*** MATERIAL PROVIDED Section Begins ***

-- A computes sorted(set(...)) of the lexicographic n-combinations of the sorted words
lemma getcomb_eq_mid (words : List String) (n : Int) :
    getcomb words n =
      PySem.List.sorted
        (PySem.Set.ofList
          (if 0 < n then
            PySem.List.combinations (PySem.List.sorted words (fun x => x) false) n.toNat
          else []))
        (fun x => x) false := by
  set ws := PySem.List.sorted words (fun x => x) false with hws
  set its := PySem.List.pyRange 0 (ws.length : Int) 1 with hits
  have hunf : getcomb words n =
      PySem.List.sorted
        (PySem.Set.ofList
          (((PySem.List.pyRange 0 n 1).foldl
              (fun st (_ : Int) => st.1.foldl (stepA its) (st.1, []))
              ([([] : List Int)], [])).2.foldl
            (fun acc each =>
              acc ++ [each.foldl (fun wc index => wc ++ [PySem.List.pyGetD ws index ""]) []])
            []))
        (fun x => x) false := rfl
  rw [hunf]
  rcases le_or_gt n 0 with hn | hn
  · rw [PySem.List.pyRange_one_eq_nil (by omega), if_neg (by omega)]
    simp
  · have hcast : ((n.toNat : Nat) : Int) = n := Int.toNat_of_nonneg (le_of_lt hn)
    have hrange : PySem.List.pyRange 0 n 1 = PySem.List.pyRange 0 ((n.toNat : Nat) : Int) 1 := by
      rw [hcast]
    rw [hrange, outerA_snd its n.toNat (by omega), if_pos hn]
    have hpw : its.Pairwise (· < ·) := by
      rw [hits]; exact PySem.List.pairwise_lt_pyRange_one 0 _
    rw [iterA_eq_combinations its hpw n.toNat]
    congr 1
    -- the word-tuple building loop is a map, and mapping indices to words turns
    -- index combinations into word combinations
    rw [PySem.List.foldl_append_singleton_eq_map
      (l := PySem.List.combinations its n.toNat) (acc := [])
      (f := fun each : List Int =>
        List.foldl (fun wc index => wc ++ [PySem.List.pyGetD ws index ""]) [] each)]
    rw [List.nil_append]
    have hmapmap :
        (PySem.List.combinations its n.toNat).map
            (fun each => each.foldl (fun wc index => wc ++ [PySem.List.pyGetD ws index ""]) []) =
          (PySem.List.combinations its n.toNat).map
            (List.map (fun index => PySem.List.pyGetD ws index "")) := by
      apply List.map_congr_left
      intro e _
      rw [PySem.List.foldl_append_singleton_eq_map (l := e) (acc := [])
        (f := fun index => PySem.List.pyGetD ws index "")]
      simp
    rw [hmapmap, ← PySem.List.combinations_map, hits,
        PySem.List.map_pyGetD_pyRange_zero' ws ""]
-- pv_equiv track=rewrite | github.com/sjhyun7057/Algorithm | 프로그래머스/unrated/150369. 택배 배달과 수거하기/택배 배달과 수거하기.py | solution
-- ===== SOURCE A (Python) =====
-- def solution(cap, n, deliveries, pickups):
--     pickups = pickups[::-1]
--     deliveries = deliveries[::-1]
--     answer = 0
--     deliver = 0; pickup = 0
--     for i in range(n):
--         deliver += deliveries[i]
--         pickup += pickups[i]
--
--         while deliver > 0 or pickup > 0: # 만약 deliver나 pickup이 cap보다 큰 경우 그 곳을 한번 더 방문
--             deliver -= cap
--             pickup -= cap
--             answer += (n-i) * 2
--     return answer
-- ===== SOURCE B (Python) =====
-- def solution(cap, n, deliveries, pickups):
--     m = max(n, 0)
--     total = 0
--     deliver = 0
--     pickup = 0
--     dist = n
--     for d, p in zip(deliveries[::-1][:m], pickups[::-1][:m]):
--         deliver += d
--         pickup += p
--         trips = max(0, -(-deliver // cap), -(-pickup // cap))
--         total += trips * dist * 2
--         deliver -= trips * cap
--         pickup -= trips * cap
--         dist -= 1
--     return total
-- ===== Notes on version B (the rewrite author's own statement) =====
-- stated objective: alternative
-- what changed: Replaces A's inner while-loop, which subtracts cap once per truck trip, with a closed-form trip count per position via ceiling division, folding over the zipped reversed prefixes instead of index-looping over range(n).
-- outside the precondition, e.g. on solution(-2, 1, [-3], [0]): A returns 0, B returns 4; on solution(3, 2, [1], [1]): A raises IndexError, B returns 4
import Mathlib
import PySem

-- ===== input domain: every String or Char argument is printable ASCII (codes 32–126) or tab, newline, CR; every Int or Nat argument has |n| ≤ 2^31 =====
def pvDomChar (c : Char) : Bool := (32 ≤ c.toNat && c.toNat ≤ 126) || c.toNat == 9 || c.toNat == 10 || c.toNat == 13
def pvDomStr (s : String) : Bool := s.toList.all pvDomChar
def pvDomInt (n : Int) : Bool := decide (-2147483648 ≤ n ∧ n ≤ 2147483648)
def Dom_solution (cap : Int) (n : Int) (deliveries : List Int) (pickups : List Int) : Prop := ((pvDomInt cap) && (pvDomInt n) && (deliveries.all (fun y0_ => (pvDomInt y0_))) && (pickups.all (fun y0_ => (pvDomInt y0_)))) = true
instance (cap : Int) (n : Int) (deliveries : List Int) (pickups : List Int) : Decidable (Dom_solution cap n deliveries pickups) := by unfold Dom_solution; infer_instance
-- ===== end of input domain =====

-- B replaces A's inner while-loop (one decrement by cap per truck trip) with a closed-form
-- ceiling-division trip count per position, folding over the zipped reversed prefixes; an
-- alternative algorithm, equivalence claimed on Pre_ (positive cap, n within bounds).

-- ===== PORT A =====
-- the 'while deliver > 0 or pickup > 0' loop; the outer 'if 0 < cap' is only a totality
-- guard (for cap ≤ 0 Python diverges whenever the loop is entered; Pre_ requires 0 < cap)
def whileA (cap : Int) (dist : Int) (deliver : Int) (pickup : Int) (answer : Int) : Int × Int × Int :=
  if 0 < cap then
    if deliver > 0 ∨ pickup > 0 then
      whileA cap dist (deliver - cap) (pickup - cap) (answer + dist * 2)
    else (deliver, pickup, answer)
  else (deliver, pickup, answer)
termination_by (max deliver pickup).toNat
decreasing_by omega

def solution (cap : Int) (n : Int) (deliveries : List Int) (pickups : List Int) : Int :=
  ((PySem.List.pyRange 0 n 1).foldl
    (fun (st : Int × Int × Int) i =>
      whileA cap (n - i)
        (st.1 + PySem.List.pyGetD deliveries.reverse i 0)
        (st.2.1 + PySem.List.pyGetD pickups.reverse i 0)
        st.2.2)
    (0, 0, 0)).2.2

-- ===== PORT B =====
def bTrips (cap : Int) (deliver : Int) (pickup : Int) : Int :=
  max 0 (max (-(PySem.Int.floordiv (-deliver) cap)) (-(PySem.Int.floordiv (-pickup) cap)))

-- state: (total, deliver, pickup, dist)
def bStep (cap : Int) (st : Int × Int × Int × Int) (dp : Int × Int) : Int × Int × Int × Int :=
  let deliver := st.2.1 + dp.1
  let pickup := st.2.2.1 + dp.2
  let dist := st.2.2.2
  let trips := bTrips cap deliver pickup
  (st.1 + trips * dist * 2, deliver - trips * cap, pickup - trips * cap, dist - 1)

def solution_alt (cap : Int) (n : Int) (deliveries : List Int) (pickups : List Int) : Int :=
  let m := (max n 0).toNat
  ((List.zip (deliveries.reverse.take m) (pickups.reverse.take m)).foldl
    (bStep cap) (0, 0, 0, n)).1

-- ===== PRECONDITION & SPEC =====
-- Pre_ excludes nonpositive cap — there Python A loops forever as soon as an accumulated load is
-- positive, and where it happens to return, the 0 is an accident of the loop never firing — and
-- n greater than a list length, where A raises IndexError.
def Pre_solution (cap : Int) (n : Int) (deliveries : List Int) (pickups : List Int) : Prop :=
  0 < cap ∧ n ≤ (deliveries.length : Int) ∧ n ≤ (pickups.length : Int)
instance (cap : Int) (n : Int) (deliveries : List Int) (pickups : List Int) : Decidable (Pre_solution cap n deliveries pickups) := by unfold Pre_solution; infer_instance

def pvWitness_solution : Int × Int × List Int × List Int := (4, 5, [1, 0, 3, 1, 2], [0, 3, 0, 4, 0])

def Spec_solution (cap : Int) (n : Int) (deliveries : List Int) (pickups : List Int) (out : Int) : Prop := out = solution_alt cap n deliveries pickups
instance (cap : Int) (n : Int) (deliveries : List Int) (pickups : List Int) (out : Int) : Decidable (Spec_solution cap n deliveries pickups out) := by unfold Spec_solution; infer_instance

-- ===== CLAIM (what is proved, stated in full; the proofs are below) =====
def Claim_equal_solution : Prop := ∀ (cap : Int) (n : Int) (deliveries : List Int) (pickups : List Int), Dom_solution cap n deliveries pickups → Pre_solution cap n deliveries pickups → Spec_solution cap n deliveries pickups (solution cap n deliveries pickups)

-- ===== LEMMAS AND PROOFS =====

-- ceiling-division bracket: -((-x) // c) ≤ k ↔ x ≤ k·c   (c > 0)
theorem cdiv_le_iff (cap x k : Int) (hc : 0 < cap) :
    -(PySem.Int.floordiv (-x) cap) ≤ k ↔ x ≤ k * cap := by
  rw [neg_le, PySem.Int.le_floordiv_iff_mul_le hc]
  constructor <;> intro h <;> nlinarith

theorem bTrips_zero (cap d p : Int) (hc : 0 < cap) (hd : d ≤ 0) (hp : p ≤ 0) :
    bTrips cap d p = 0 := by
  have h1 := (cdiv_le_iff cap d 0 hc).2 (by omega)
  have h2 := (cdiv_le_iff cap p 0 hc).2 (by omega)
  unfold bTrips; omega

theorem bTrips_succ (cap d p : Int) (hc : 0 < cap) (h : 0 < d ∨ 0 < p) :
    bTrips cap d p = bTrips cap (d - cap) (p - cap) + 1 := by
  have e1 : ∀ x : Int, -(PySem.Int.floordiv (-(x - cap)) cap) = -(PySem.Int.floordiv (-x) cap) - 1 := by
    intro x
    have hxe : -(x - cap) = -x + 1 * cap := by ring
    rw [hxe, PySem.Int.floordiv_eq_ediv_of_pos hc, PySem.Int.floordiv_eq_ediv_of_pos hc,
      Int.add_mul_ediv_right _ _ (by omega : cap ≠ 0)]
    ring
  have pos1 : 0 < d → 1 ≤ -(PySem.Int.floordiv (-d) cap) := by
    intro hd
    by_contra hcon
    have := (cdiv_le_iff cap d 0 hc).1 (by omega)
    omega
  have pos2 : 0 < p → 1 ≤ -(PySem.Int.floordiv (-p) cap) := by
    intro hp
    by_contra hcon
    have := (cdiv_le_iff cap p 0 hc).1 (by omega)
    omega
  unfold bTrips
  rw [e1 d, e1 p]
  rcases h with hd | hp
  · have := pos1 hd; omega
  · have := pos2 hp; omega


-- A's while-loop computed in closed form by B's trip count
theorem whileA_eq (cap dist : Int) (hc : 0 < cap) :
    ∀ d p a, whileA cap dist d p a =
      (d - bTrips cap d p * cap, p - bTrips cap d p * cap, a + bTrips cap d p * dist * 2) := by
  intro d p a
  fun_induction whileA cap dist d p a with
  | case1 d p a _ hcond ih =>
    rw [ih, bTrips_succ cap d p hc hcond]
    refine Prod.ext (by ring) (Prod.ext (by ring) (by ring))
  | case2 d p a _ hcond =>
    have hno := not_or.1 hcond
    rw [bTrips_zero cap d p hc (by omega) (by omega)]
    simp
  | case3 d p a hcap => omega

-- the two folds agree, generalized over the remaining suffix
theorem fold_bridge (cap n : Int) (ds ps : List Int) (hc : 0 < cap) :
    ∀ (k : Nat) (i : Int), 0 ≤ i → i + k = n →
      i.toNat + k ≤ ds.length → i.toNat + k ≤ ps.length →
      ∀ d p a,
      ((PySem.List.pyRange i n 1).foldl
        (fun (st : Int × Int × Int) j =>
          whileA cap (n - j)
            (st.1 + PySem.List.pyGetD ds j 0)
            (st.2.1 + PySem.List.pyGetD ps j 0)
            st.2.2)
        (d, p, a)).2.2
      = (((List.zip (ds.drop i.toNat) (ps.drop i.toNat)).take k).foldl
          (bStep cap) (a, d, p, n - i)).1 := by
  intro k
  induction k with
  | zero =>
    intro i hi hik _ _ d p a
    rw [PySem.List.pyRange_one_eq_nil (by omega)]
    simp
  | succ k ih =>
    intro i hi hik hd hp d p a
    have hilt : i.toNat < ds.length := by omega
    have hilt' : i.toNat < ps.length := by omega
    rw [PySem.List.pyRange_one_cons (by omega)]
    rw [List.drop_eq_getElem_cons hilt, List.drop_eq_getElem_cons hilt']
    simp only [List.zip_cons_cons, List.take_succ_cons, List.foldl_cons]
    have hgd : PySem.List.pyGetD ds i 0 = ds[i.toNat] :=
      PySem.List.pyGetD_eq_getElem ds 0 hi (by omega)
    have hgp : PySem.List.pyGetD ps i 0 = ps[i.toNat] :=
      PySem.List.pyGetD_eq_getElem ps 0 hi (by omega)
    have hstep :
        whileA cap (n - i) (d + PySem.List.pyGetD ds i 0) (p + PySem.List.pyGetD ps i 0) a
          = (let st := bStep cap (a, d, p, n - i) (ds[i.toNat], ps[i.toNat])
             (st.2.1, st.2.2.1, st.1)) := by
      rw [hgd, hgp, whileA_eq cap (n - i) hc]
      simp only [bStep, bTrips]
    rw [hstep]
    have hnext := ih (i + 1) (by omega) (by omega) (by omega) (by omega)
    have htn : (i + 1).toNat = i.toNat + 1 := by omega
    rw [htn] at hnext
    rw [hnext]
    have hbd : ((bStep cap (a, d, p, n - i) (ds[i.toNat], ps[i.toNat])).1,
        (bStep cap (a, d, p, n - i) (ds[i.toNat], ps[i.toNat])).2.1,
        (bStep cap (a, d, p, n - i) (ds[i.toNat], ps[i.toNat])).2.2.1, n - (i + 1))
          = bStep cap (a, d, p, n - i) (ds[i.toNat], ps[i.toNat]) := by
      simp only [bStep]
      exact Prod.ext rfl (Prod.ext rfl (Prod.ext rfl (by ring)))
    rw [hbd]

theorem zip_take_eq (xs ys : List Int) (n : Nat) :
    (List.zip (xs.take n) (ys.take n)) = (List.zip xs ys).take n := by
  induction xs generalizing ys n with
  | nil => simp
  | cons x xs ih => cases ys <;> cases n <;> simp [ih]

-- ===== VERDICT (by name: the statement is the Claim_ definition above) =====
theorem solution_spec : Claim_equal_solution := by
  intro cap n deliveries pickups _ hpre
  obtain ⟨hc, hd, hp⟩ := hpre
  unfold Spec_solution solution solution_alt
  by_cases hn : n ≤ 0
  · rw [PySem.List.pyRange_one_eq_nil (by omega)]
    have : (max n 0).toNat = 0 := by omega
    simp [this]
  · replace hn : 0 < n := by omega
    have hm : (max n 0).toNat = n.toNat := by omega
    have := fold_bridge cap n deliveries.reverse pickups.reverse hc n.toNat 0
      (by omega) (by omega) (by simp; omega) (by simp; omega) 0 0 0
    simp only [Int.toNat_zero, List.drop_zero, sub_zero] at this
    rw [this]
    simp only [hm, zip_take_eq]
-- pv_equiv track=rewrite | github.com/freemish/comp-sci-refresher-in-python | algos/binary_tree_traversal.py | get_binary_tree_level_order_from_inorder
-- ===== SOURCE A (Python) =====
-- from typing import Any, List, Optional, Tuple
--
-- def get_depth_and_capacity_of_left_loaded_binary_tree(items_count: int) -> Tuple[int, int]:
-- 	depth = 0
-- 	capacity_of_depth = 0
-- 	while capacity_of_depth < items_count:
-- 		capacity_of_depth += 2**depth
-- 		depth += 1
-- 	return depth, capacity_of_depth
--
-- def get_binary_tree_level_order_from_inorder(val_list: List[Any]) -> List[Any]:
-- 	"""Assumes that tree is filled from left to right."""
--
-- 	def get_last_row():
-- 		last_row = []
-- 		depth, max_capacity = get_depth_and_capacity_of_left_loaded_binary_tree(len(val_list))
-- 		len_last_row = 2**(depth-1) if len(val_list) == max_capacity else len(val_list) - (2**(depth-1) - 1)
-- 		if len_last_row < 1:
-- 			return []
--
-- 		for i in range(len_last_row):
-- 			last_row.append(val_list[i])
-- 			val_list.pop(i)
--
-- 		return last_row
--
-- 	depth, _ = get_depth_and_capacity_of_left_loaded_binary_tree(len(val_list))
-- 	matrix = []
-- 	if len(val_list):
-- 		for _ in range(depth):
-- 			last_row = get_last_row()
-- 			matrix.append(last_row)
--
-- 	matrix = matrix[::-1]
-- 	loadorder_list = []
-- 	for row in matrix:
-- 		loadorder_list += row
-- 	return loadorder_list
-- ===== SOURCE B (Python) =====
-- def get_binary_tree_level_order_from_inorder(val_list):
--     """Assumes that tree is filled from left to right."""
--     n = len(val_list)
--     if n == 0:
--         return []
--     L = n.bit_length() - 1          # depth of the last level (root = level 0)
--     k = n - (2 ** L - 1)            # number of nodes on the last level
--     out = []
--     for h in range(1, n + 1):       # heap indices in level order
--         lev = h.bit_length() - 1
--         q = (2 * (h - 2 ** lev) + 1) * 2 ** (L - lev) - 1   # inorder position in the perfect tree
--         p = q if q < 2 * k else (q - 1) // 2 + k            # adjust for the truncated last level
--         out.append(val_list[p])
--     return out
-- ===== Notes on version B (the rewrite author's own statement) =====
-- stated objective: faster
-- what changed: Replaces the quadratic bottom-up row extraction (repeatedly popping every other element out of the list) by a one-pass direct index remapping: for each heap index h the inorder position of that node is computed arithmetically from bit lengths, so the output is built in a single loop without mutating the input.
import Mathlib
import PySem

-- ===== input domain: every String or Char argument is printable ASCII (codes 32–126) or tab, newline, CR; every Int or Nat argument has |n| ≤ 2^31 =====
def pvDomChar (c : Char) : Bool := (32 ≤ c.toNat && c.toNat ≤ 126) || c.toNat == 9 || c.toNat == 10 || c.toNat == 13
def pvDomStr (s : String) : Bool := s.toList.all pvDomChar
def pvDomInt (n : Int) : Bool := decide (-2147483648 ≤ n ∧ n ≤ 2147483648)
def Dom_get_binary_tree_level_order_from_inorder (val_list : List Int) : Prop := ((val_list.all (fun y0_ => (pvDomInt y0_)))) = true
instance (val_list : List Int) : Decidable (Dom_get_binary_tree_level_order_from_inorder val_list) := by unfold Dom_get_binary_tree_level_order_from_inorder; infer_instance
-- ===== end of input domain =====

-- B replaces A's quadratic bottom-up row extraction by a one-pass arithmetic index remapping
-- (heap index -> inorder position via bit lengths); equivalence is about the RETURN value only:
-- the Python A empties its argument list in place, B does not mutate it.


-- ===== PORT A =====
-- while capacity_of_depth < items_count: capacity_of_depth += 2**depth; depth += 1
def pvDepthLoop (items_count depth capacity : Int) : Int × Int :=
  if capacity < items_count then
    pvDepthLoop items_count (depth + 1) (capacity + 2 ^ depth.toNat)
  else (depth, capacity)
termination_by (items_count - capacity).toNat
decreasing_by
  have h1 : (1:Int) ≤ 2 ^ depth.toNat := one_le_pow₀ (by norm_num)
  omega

*** MATERIAL PROVIDED Section Ends ***

EXERCISE AIM: Every line that holds the word "hilt" should be copied from the records.

ANSWER SPACE:
    have hilt : i.toNat < ds.length := by omega
    have hilt' : i.toNat < ps.length := by omega
    rw [List.drop_eq_getElem_cons hilt, List.drop_eq_getElem_cons hilt']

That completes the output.